In the entries that follow, the lines from the one with "((List.range n).map (fun" through the one with "apply pow_lt_pow_right₀ (by" are the ones to write out, exactly and with both ends included. Nothing else should appear.
[[ RECORDS FOR THE TASK open ]]
-- pv_equiv track=rewrite | github.com/Noob3rror/basic_programming | fun/simple_compression/buildlist.py | generate_byte_buckets
-- ===== SOURCE A (Python) =====
-- def generate_byte_buckets(total_values:int, value_size_in_bytes: int) -> list[tuple[int, int, int]]:
--     output: list[tuple[int, int, int]] = []
--
--     min: int = 0x00
--     max: int = 0xFF
--
--     maximum: int = sum(0xFF << (8 * i) for i in range(value_size_in_bytes))
--
--     bucket_size: int = total_values // value_size_in_bytes
--     remainder: int = total_values % value_size_in_bytes
--
--     while max <= maximum:
--         output.append((min, max, bucket_size + 1 if remainder > 0 else bucket_size))
--
--         remainder -= 1
--
--         min = max + 1
--         max = max << 8 | 0xFF
--
--     return output
-- ===== SOURCE B (Python) =====
-- def generate_byte_buckets(total_values: int, value_size_in_bytes: int) -> list[tuple[int, int, int]]:
--     bucket_size = total_values // value_size_in_bytes
--     remainder = total_values % value_size_in_bytes
--     return [
--         (0 if i == 0 else 1 << (8 * i),
--          (1 << (8 * (i + 1))) - 1,
--          bucket_size + 1 if i < remainder else bucket_size)
--         for i in range(value_size_in_bytes)
--     ]
-- ===== Notes on version B (the rewrite author's own statement) =====
-- stated objective: simpler
-- what changed: Replaces A's while loop carrying shifted running state (min/max accumulators and a decremented remainder) and the separately summed maximum bound by a single index-driven comprehension computing each bucket in closed form (low = 0 or 256**i, high = 256**(i+1)-1, count from i < remainder).
import Mathlib
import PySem

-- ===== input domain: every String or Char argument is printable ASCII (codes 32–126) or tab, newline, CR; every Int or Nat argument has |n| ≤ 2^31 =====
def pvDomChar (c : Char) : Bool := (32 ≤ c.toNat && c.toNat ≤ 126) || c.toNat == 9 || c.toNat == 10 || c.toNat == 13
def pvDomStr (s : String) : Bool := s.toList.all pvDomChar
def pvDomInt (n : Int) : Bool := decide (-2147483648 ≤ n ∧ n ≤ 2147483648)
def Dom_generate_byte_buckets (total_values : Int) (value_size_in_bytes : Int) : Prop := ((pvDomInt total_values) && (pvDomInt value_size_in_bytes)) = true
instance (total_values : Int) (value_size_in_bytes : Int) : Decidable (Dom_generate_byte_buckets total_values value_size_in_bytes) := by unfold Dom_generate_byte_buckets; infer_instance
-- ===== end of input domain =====

-- B replaces A's while loop with shifted running state (min/max/remainder) by a single
-- index-driven map computing each bucket in closed form from its index (objective: simpler).

-- ===== PORT A =====
-- Python's `0xFF << (8 * i)`; exact for 0 ≤ i (range(…) yields only nonnegative i here)
def pvShlA (a : Int) (k : Int) : Int := a * 2 ^ k.toNat

-- A's while loop. `max << 8 | 0xFF` is written `mx * 256 + 255`, exact for 0 ≤ mx
-- (mx's low 8 bits are then zeroed by the shift); the invariant 0 ≤ mx — true from the
-- start mx = 255 on — is carried as hypothesis hmx for termination.
def pvLoopA (maximum bucket_size : Int) (mn mx remainder : Int)
    (output : List (Int × Int × Int)) (hmx : 0 ≤ mx) : List (Int × Int × Int) :=
  if h : mx ≤ maximum then
    pvLoopA maximum bucket_size (mx + 1) (mx * 256 + 255) (remainder - 1)
      (output ++ [(mn, mx, if remainder > 0 then bucket_size + 1 else bucket_size)])
      (by positivity)
  else output
termination_by (maximum + 1 - mx).toNat
decreasing_by
  omega

def generate_byte_buckets (total_values : Int) (value_size_in_bytes : Int) : List (Int × Int × Int) :=
  let maximum : Int :=
    ((PySem.List.pyRange 0 value_size_in_bytes 1).map (fun i => pvShlA 255 (8 * i))).sum
  let bucket_size : Int := PySem.Int.floordiv total_values value_size_in_bytes
  let remainder : Int := PySem.Int.mod total_values value_size_in_bytes
  pvLoopA maximum bucket_size 0 255 remainder [] (by norm_num)

-- ===== PORT B =====
-- `1 << (8 * i)` / `1 << (8 * (i + 1))`; exact for 0 ≤ i (range(…) yields only nonnegative i here)
def generate_byte_buckets_alt (total_values : Int) (value_size_in_bytes : Int) : List (Int × Int × Int) :=
  let bucket_size : Int := PySem.Int.floordiv total_values value_size_in_bytes
  let remainder : Int := PySem.Int.mod total_values value_size_in_bytes
  (PySem.List.pyRange 0 value_size_in_bytes 1).map (fun i =>
    ((if i == 0 then 0 else (1 : Int) <<< ((8 : Int) * i).toNat),
     ((1 : Int) <<< ((8 : Int) * (i + 1)).toNat) - 1,
     if i < remainder then bucket_size + 1 else bucket_size))

-- ===== PRECONDITION & SPEC =====
-- Pre_ excludes only value_size_in_bytes = 0, where both Pythons raise ZeroDivisionError.
def Pre_generate_byte_buckets (total_values : Int) (value_size_in_bytes : Int) : Prop :=
  value_size_in_bytes ≠ 0
instance (total_values : Int) (value_size_in_bytes : Int) : Decidable (Pre_generate_byte_buckets total_values value_size_in_bytes) := by unfold Pre_generate_byte_buckets; infer_instance
def pvWitness_generate_byte_buckets : Int × Int := (10, 3)

def Spec_generate_byte_buckets (total_values : Int) (value_size_in_bytes : Int) (out : List (Int × Int × Int)) : Prop := out = generate_byte_buckets_alt total_values value_size_in_bytes
instance (total_values : Int) (value_size_in_bytes : Int) (out : List (Int × Int × Int)) : Decidable (Spec_generate_byte_buckets total_values value_size_in_bytes out) := by unfold Spec_generate_byte_buckets; infer_instance

-- ===== CLAIM (what is proved, stated in full; the proofs are below) =====
def Claim_equal_generate_byte_buckets : Prop := ∀ (total_values : Int) (value_size_in_bytes : Int), Dom_generate_byte_buckets total_values value_size_in_bytes → Pre_generate_byte_buckets total_values value_size_in_bytes → Spec_generate_byte_buckets total_values value_size_in_bytes (generate_byte_buckets total_values value_size_in_bytes)

-- ===== LEMMAS AND PROOFS =====

-- B's per-index bucket, specialised to a Nat index
def pvBucketB (bs rem : Int) (i : Nat) : Int × Int × Int :=
  ((if i = 0 then 0 else 256 ^ i), 256 ^ (i + 1) - 1,
   if (i : Int) < rem then bs + 1 else bs)

lemma pvLoopA_congr (maximum bs mn mx rem mn' mx' rem' : Int)
    (acc : List (Int × Int × Int)) (h1 : mn = mn') (h2 : mx = mx') (h3 : rem = rem')
    (hmx : 0 ≤ mx) (hmx' : 0 ≤ mx') :
    pvLoopA maximum bs mn mx rem acc hmx = pvLoopA maximum bs mn' mx' rem' acc hmx' := by
  subst h1; subst h2; subst h3; rfl

lemma pvMaximumSum (n : Nat) :
    ((List.range n).map (fun k : Nat => pvShlA 255 (8 * ((0 : Int) + (k : Int))))).sum
      = 256 ^ n - 1 := by
  induction n with
  | zero => simp
  | succ m ih =>
    rw [List.range_succ]
    simp only [List.map_append, List.sum_append, List.map_cons, List.map_nil, List.sum_cons,
      List.sum_nil, ih]
    have : pvShlA 255 (8 * ((0 : Int) + (m : Int))) = 255 * 256 ^ m := by
      simp only [pvShlA, zero_add]
      have h1 : ((8 * (m : Int)).toNat) = 8 * m := by omega
      rw [h1, pow_mul]
      norm_num
    rw [this]; ring

lemma pvPowSub_nonneg (k : Nat) : (0 : Int) ≤ 256 ^ k - 1 := by
  have : (1 : Int) ≤ 256 ^ k := one_le_pow₀ (by norm_num)
  omega

lemma pvLoopA_inv (bs rem : Int) (n : Nat) :
    ∀ (d k : Nat) (acc : List (Int × Int × Int)) (m : Int) (hmx : 0 ≤ 256 ^ (k + 1) - 1),
      k + d = n → m = (if k = 0 then (0 : Int) else 256 ^ k) →
      pvLoopA (256 ^ n - 1) bs m (256 ^ (k + 1) - 1) (rem - k) acc hmx
        = acc ++ (List.range d).map (fun j => pvBucketB bs rem (k + j)) := by
  intro d
  induction d with
  | zero =>
    intro k acc m hmx hkd hm
    rw [pvLoopA]
    have hlt : (256 : Int) ^ n < 256 ^ (k + 1) := by
      apply pow_lt_pow_right₀ (by norm_num) (by omega)
    rw [dif_neg (by omega)]
    simp
  | succ d ih =>
    intro k acc m hmx hkd hm
    rw [pvLoopA]
    have hle : (256 : Int) ^ (k + 1) ≤ 256 ^ n := by
      apply pow_le_pow_right₀ (by norm_num) (by omega)
    rw [dif_pos (by omega)]
    have hstep := pvLoopA_congr (256 ^ n - 1) bs
      (256 ^ (k + 1) - 1 + 1) ((256 ^ (k + 1) - 1) * 256 + 255) (rem - (k : Int) - 1)
      (if k + 1 = 0 then (0 : Int) else 256 ^ (k + 1)) (256 ^ (k + 1 + 1) - 1)
      (rem - ((k + 1 : Nat) : Int))
      (acc ++ [(m, 256 ^ (k + 1) - 1, if rem - (k : Int) > 0 then bs + 1 else bs)])
      (by simp) (by rw [pow_succ]; ring) (by push_cast; ring)
      (by exact add_nonneg (mul_nonneg (pvPowSub_nonneg (k + 1)) (by norm_num)) (by norm_num))
      (pvPowSub_nonneg _)
    rw [hstep, ih (k + 1) _ _ (pvPowSub_nonneg _) (by omega) rfl]
    have hbucket : (m, 256 ^ (k + 1) - 1, if rem - (k : Int) > 0 then bs + 1 else bs)
        = pvBucketB bs rem k := by
      simp only [pvBucketB, hm, gt_iff_lt, sub_pos]
    rw [hbucket]
    have hsplit : (List.range (d + 1)).map (fun j => pvBucketB bs rem (k + j))
        = pvBucketB bs rem k :: (List.range d).map (fun j => pvBucketB bs rem (k + 1 + j)) := by
      rw [List.range_succ_eq_map]
      simp only [List.map_cons, List.map_map, Nat.add_zero]
      congr 1
      apply List.map_congr_left
      intro a _
      simp only [Function.comp]
      congr 1
      omega
    rw [hsplit]
    simp

lemma pvOneShl (m : Nat) : (1 : Int) <<< (8 * m) = 256 ^ m := by
  have h : (1 : Int) <<< (8 * m) = 2 ^ (8 * m) := by simp [Int.shiftLeft_eq]
  rw [h, pow_mul]; norm_num

lemma pvBucketB_cast (bs rem : Int) (k : Nat) :
    ((if ((0 : Int) + (k : Int)) == 0 then (0 : Int)
        else (1 : Int) <<< (8 * ((0 : Int) + (k : Int))).toNat),
      ((1 : Int) <<< (8 * (((0 : Int) + (k : Int)) + 1)).toNat) - 1,
      if ((0 : Int) + (k : Int)) < rem then bs + 1 else bs) = pvBucketB bs rem (0 + k) := by
  simp only [pvBucketB, zero_add]
  have h1 : ((8 * (k : Int))).toNat = 8 * k := by omega
  have h2 : ((8 * ((k : Int) + 1))).toNat = 8 * (k + 1) := by omega
  rw [h1, h2, pvOneShl, pvOneShl]
  congr 1
  simp [beq_iff_eq]

-- ===== VERDICT (by name: the statement is the Claim_ definition above) =====
theorem generate_byte_buckets_spec : Claim_equal_generate_byte_buckets := by
  intro tv v _ hv
  unfold Spec_generate_byte_buckets generate_byte_buckets generate_byte_buckets_alt
  simp only []
  rw [PySem.List.pyRange_one 0 v, List.map_map, List.map_map]
  rcases le_or_gt v 0 with hle | hpos
  · have : (v - 0).toNat = 0 := by omega
    rw [this]
    simp only [List.range_zero, List.map_nil, List.sum_nil]
    rw [pvLoopA]
    norm_num
  · set n := (v - 0).toNat with hn
    have hn1 : 1 ≤ n := by omega
    rw [show ((List.range n).map
          ((fun i => pvShlA 255 (8 * i)) ∘ fun k : Nat => (0 : Int) + (k : Int))).sum
        = 256 ^ n - 1 from pvMaximumSum n]
    have hstart := pvLoopA_congr (256 ^ n - 1) (PySem.Int.floordiv tv v) 0 255
      (PySem.Int.mod tv v) (if 0 = 0 then (0 : Int) else 256 ^ 0) (256 ^ (0 + 1) - 1)
      (PySem.Int.mod tv v - ((0 : Nat) : Int)) []
      (by norm_num) (by norm_num) (by norm_num) (by norm_num) (pvPowSub_nonneg _)
    rw [hstart, pvLoopA_inv (PySem.Int.floordiv tv v) (PySem.Int.mod tv v) n n 0 [] _
      (pvPowSub_nonneg _) (by omega) rfl]
    simp only [List.nil_append]
    apply List.map_congr_left
    intro k _
    simp only [Function.comp]
    exact (pvBucketB_cast _ _ k).symm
[[ RECORDS FOR THE TASK closed ]]
TASK SOLUTION:
    ((List.range n).map (fun k : Nat => pvShlA 255 (8 * ((0 : Int) + (k : Int))))).sum
      = 256 ^ n - 1 := by
  induction n with
  | zero => simp
  | succ m ih =>
    rw [List.range_succ]
    simp only [List.map_append, List.sum_append, List.map_cons, List.map_nil, List.sum_cons,
      List.sum_nil, ih]
    have : pvShlA 255 (8 * ((0 : Int) + (m : Int))) = 255 * 256 ^ m := by
      simp only [pvShlA, zero_add]
      have h1 : ((8 * (m : Int)).toNat) = 8 * m := by omega
      rw [h1, pow_mul]
      norm_num
    rw [this]; ring

lemma pvPowSub_nonneg (k : Nat) : (0 : Int) ≤ 256 ^ k - 1 := by
  have : (1 : Int) ≤ 256 ^ k := one_le_pow₀ (by norm_num)
  omega

lemma pvLoopA_inv (bs rem : Int) (n : Nat) :
    ∀ (d k : Nat) (acc : List (Int × Int × Int)) (m : Int) (hmx : 0 ≤ 256 ^ (k + 1) - 1),
      k + d = n → m = (if k = 0 then (0 : Int) else 256 ^ k) →
      pvLoopA (256 ^ n - 1) bs m (256 ^ (k + 1) - 1) (rem - k) acc hmx
        = acc ++ (List.range d).map (fun j => pvBucketB bs rem (k + j)) := by
  intro d
  induction d with
  | zero =>
    intro k acc m hmx hkd hm
    rw [pvLoopA]
    have hlt : (256 : Int) ^ n < 256 ^ (k + 1) := by
      apply pow_lt_pow_right₀ (by norm_num) (by omega)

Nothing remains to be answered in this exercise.